§ EXERCISE INSTRUCTIONS:
Give every line of the material again, exactly as written.

§ DATA FOR THIS EXERCISE:

-- pv_equiv track=rewrite | github.com/aniketk33/LeetcodeSolutions | 2D-dynamic-programming/flip-string-monotonic.py | flip_2
-- ===== SOURCE A (Python) =====
-- def flip_2(s):
--     count = 0
--     result = 0
--     for char in s:
--         if char == "1":
--             count += 1
--         else:
--             # get the min of total flips so far and count of 1's
--             result = min(1 + result, count)
--
--     return result
-- ===== SOURCE B (Python) =====
-- def flip_2(s):
--     # first pass: count total zeros (characters that are not "1");
--     # second pass: for each split point keep ones-before and zeros-after,
--     # the answer is the minimum of ones_before + zeros_after over all splits.
--     zeros_after = sum(1 for c in s if c != "1")
--     ones_before = 0
--     best = zeros_after  # split before the first character
--     for c in s:
--         if c == "1":
--             ones_before += 1
--         else:
--             zeros_after -= 1
--         best = min(best, ones_before + zeros_after)
--     return best
-- ===== Notes on version B (the rewrite author's own statement) =====
-- stated objective: alternative
-- what changed: B replaces A's running DP accumulator min(1+result, count) with the split-point view: it precomputes the total zero count, then scans once maintaining ones-before and zeros-after the split and takes the minimum cost over all split points.
import Mathlib
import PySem

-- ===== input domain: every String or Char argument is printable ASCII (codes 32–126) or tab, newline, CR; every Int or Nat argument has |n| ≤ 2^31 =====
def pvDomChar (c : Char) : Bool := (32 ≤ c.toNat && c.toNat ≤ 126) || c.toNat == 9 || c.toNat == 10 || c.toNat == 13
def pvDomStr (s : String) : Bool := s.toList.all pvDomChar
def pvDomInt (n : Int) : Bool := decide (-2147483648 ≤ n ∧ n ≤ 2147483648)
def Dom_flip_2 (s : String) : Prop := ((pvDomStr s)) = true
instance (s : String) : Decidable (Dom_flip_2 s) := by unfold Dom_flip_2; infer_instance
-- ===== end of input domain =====

-- B replaces A's running DP accumulator with a precomputed zero count plus a
-- ones-before / zeros-after scan over all split points (alternative decomposition).
-- Python's min(x, y) is transliterated as 'if x ≤ y then x else y' (exact).

-- ===== PORT A =====
-- state = (count, result); for each char: '1' bumps count, otherwise result = min(1+result, count)
def flip_2 (s : String) : Int :=
  (s.toList.foldl
    (fun (st : Int × Int) c =>
      if c = '1' then (st.1 + 1, st.2)
      else (st.1, if 1 + st.2 ≤ st.1 then 1 + st.2 else st.1))
    (0, 0)).2

-- ===== PORT B =====
-- first fold = the 'sum(1 for c in s if c != "1")' pass; second fold = the split scan
-- with state (ones_before, zeros_after, best)
def flip_2_alt (s : String) : Int :=
  let z : Int := s.toList.foldl (fun a c => if c ≠ '1' then a + 1 else a) 0
  (s.toList.foldl
    (fun (st : Int × Int × Int) c =>
      let ob := if c = '1' then st.1 + 1 else st.1
      let za := if c = '1' then st.2.1 else st.2.1 - 1
      (ob, za, if st.2.2 ≤ ob + za then st.2.2 else ob + za))
    (0, z, z)).2.2

-- ===== PRECONDITION & SPEC =====
def Spec_flip_2 (s : String) (out : Int) : Prop := out = flip_2_alt s
instance (s : String) (out : Int) : Decidable (Spec_flip_2 s out) := by unfold Spec_flip_2; infer_instance

-- ===== CLAIM (what is proved, stated in full; the proofs are below) =====
def Claim_equal_flip_2 : Prop := ∀ (s : String), Dom_flip_2 s → Spec_flip_2 s (flip_2 s)

-- ===== LEMMAS AND PROOFS =====

-- number of non-'1' characters, as an Int
def pvZeros (l : List Char) : Int := (l.countP (fun c => !(c = '1')) : Nat)

lemma pvZeros_cons (c : Char) (t : List Char) :
    pvZeros (c :: t) = (if c = '1' then 0 else 1) + pvZeros t := by
  simp [pvZeros, List.countP_cons]
  by_cases h : c = '1' <;> simp [h]
  ring

-- B's first pass computes pvZeros
lemma zeros_fold (l : List Char) : ∀ (a : Int),
    l.foldl (fun a c => if c ≠ '1' then a + 1 else a) a = a + pvZeros l := by
  induction l with
  | nil => intro a; simp [pvZeros]
  | cons c t ih =>
    intro a
    rw [List.foldl_cons, ih, pvZeros_cons]
    by_cases h : c = '1' <;> simp [h]
    ring

-- Joint loop invariant: starting from an A-state (count, result) with result ≤ count
-- and a B-state (count, pvZeros q, result + pvZeros q), the two folds over the
-- remaining suffix q produce the same answer.
lemma key : ∀ (q : List Char) (count result best za : Int),
    result ≤ count → za = pvZeros q → best = result + za →
    (q.foldl
      (fun (st : Int × Int × Int) c =>
        let ob := if c = '1' then st.1 + 1 else st.1
        let za := if c = '1' then st.2.1 else st.2.1 - 1
        (ob, za, if st.2.2 ≤ ob + za then st.2.2 else ob + za))
      (count, za, best)).2.2 =
    (q.foldl
      (fun (st : Int × Int) c =>
        if c = '1' then (st.1 + 1, st.2)
        else (st.1, if 1 + st.2 ≤ st.1 then 1 + st.2 else st.1))
      (count, result)).2 := by
  intro q
  induction q with
  | nil =>
    intro count result best za hrc hza hbest
    simp [hbest, hza, pvZeros]
  | cons c t ih =>
    intro count result best za hrc hza hbest
    rw [pvZeros_cons] at hza
    by_cases h : c = '1'
    · simp only [List.foldl_cons, h, if_true]
      have hza' : za = pvZeros t := by simp [h] at hza; omega
      have : (if best ≤ count + 1 + za then best else count + 1 + za) = result + za := by
        split_ifs <;> omega
      simpa [this] using ih (count + 1) result (result + za) za (by omega) hza' rfl
    · simp only [List.foldl_cons, if_neg h]
      have hza' : za - 1 = pvZeros t := by simp [h] at hza; omega
      have : (if best ≤ count + (za - 1) then best else count + (za - 1)) =
          (if 1 + result ≤ count then 1 + result else count) + (za - 1) := by
        split_ifs <;> omega
      simpa [this] using
        ih count (if 1 + result ≤ count then 1 + result else count)
          ((if 1 + result ≤ count then 1 + result else count) + (za - 1)) (za - 1)
          (by split_ifs <;> omega) hza' rfl

-- ===== VERDICT (by name: the statement is the Claim_ definition above) =====
theorem flip_2_spec : Claim_equal_flip_2 := by
  intro s _
  unfold Spec_flip_2 flip_2 flip_2_alt
  rw [zeros_fold]
  exact (key s.toList 0 0 (0 + pvZeros s.toList) (0 + pvZeros s.toList) le_rfl
    (by ring) (by ring)).symm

§ RESULT OF THIS EXERCISE:
-- pv_equiv track=rewrite | github.com/aniketk33/LeetcodeSolutions | 2D-dynamic-programming/flip-string-monotonic.py | flip_2
-- ===== SOURCE A (Python) =====
-- def flip_2(s):
--     count = 0
--     result = 0
--     for char in s:
--         if char == "1":
--             count += 1
--         else:
--             # get the min of total flips so far and count of 1's
--             result = min(1 + result, count)
--
--     return result
-- ===== SOURCE B (Python) =====
-- def flip_2(s):
--     # first pass: count total zeros (characters that are not "1");
--     # second pass: for each split point keep ones-before and zeros-after,
--     # the answer is the minimum of ones_before + zeros_after over all splits.
--     zeros_after = sum(1 for c in s if c != "1")
--     ones_before = 0
--     best = zeros_after  # split before the first character
--     for c in s:
--         if c == "1":
--             ones_before += 1
--         else:
--             zeros_after -= 1
--         best = min(best, ones_before + zeros_after)
--     return best
-- ===== Notes on version B (the rewrite author's own statement) =====
-- stated objective: alternative
-- what changed: B replaces A's running DP accumulator min(1+result, count) with the split-point view: it precomputes the total zero count, then scans once maintaining ones-before and zeros-after the split and takes the minimum cost over all split points.
import Mathlib
import PySem

-- ===== input domain: every String or Char argument is printable ASCII (codes 32–126) or tab, newline, CR; every Int or Nat argument has |n| ≤ 2^31 =====
def pvDomChar (c : Char) : Bool := (32 ≤ c.toNat && c.toNat ≤ 126) || c.toNat == 9 || c.toNat == 10 || c.toNat == 13
def pvDomStr (s : String) : Bool := s.toList.all pvDomChar
def pvDomInt (n : Int) : Bool := decide (-2147483648 ≤ n ∧ n ≤ 2147483648)
def Dom_flip_2 (s : String) : Prop := ((pvDomStr s)) = true
instance (s : String) : Decidable (Dom_flip_2 s) := by unfold Dom_flip_2; infer_instance
-- ===== end of input domain =====

-- B replaces A's running DP accumulator with a precomputed zero count plus a
-- ones-before / zeros-after scan over all split points (alternative decomposition).
-- Python's min(x, y) is transliterated as 'if x ≤ y then x else y' (exact).

-- ===== PORT A =====
-- state = (count, result); for each char: '1' bumps count, otherwise result = min(1+result, count)
def flip_2 (s : String) : Int :=
  (s.toList.foldl
    (fun (st : Int × Int) c =>
      if c = '1' then (st.1 + 1, st.2)
      else (st.1, if 1 + st.2 ≤ st.1 then 1 + st.2 else st.1))
    (0, 0)).2

-- ===== PORT B =====
-- first fold = the 'sum(1 for c in s if c != "1")' pass; second fold = the split scan
-- with state (ones_before, zeros_after, best)
def flip_2_alt (s : String) : Int :=
  let z : Int := s.toList.foldl (fun a c => if c ≠ '1' then a + 1 else a) 0
  (s.toList.foldl
    (fun (st : Int × Int × Int) c =>
      let ob := if c = '1' then st.1 + 1 else st.1
      let za := if c = '1' then st.2.1 else st.2.1 - 1
      (ob, za, if st.2.2 ≤ ob + za then st.2.2 else ob + za))
    (0, z, z)).2.2

-- ===== PRECONDITION & SPEC =====
def Spec_flip_2 (s : String) (out : Int) : Prop := out = flip_2_alt s
instance (s : String) (out : Int) : Decidable (Spec_flip_2 s out) := by unfold Spec_flip_2; infer_instance

-- ===== CLAIM (what is proved, stated in full; the proofs are below) =====
def Claim_equal_flip_2 : Prop := ∀ (s : String), Dom_flip_2 s → Spec_flip_2 s (flip_2 s)

-- ===== LEMMAS AND PROOFS =====

-- number of non-'1' characters, as an Int
def pvZeros (l : List Char) : Int := (l.countP (fun c => !(c = '1')) : Nat)

lemma pvZeros_cons (c : Char) (t : List Char) :
    pvZeros (c :: t) = (if c = '1' then 0 else 1) + pvZeros t := by
  simp [pvZeros, List.countP_cons]
  by_cases h : c = '1' <;> simp [h]
  ring

-- B's first pass computes pvZeros
lemma zeros_fold (l : List Char) : ∀ (a : Int),
    l.foldl (fun a c => if c ≠ '1' then a + 1 else a) a = a + pvZeros l := by
  induction l with
  | nil => intro a; simp [pvZeros]
  | cons c t ih =>
    intro a
    rw [List.foldl_cons, ih, pvZeros_cons]
    by_cases h : c = '1' <;> simp [h]
    ring

-- Joint loop invariant: starting from an A-state (count, result) with result ≤ count
-- and a B-state (count, pvZeros q, result + pvZeros q), the two folds over the
-- remaining suffix q produce the same answer.
lemma key : ∀ (q : List Char) (count result best za : Int),
    result ≤ count → za = pvZeros q → best = result + za →
    (q.foldl
      (fun (st : Int × Int × Int) c =>
        let ob := if c = '1' then st.1 + 1 else st.1
        let za := if c = '1' then st.2.1 else st.2.1 - 1
        (ob, za, if st.2.2 ≤ ob + za then st.2.2 else ob + za))
      (count, za, best)).2.2 =
    (q.foldl
      (fun (st : Int × Int) c =>
        if c = '1' then (st.1 + 1, st.2)
        else (st.1, if 1 + st.2 ≤ st.1 then 1 + st.2 else st.1))
      (count, result)).2 := by
  intro q
  induction q with
  | nil =>
    intro count result best za hrc hza hbest
    simp [hbest, hza, pvZeros]
  | cons c t ih =>
    intro count result best za hrc hza hbest
    rw [pvZeros_cons] at hza
    by_cases h : c = '1'
    · simp only [List.foldl_cons, h, if_true]
      have hza' : za = pvZeros t := by simp [h] at hza; omega
      have : (if best ≤ count + 1 + za then best else count + 1 + za) = result + za := by
        split_ifs <;> omega
      simpa [this] using ih (count + 1) result (result + za) za (by omega) hza' rfl
    · simp only [List.foldl_cons, if_neg h]
      have hza' : za - 1 = pvZeros t := by simp [h] at hza; omega
      have : (if best ≤ count + (za - 1) then best else count + (za - 1)) =
          (if 1 + result ≤ count then 1 + result else count) + (za - 1) := by
        split_ifs <;> omega
      simpa [this] using
        ih count (if 1 + result ≤ count then 1 + result else count)
          ((if 1 + result ≤ count then 1 + result else count) + (za - 1)) (za - 1)
          (by split_ifs <;> omega) hza' rfl

-- ===== VERDICT (by name: the statement is the Claim_ definition above) =====
theorem flip_2_spec : Claim_equal_flip_2 := by
  intro s _
  unfold Spec_flip_2 flip_2 flip_2_alt
  rw [zeros_fold]
  exact (key s.toList 0 0 (0 + pvZeros s.toList) (0 + pvZeros s.toList) le_rfl
    (by ring) (by ring)).symm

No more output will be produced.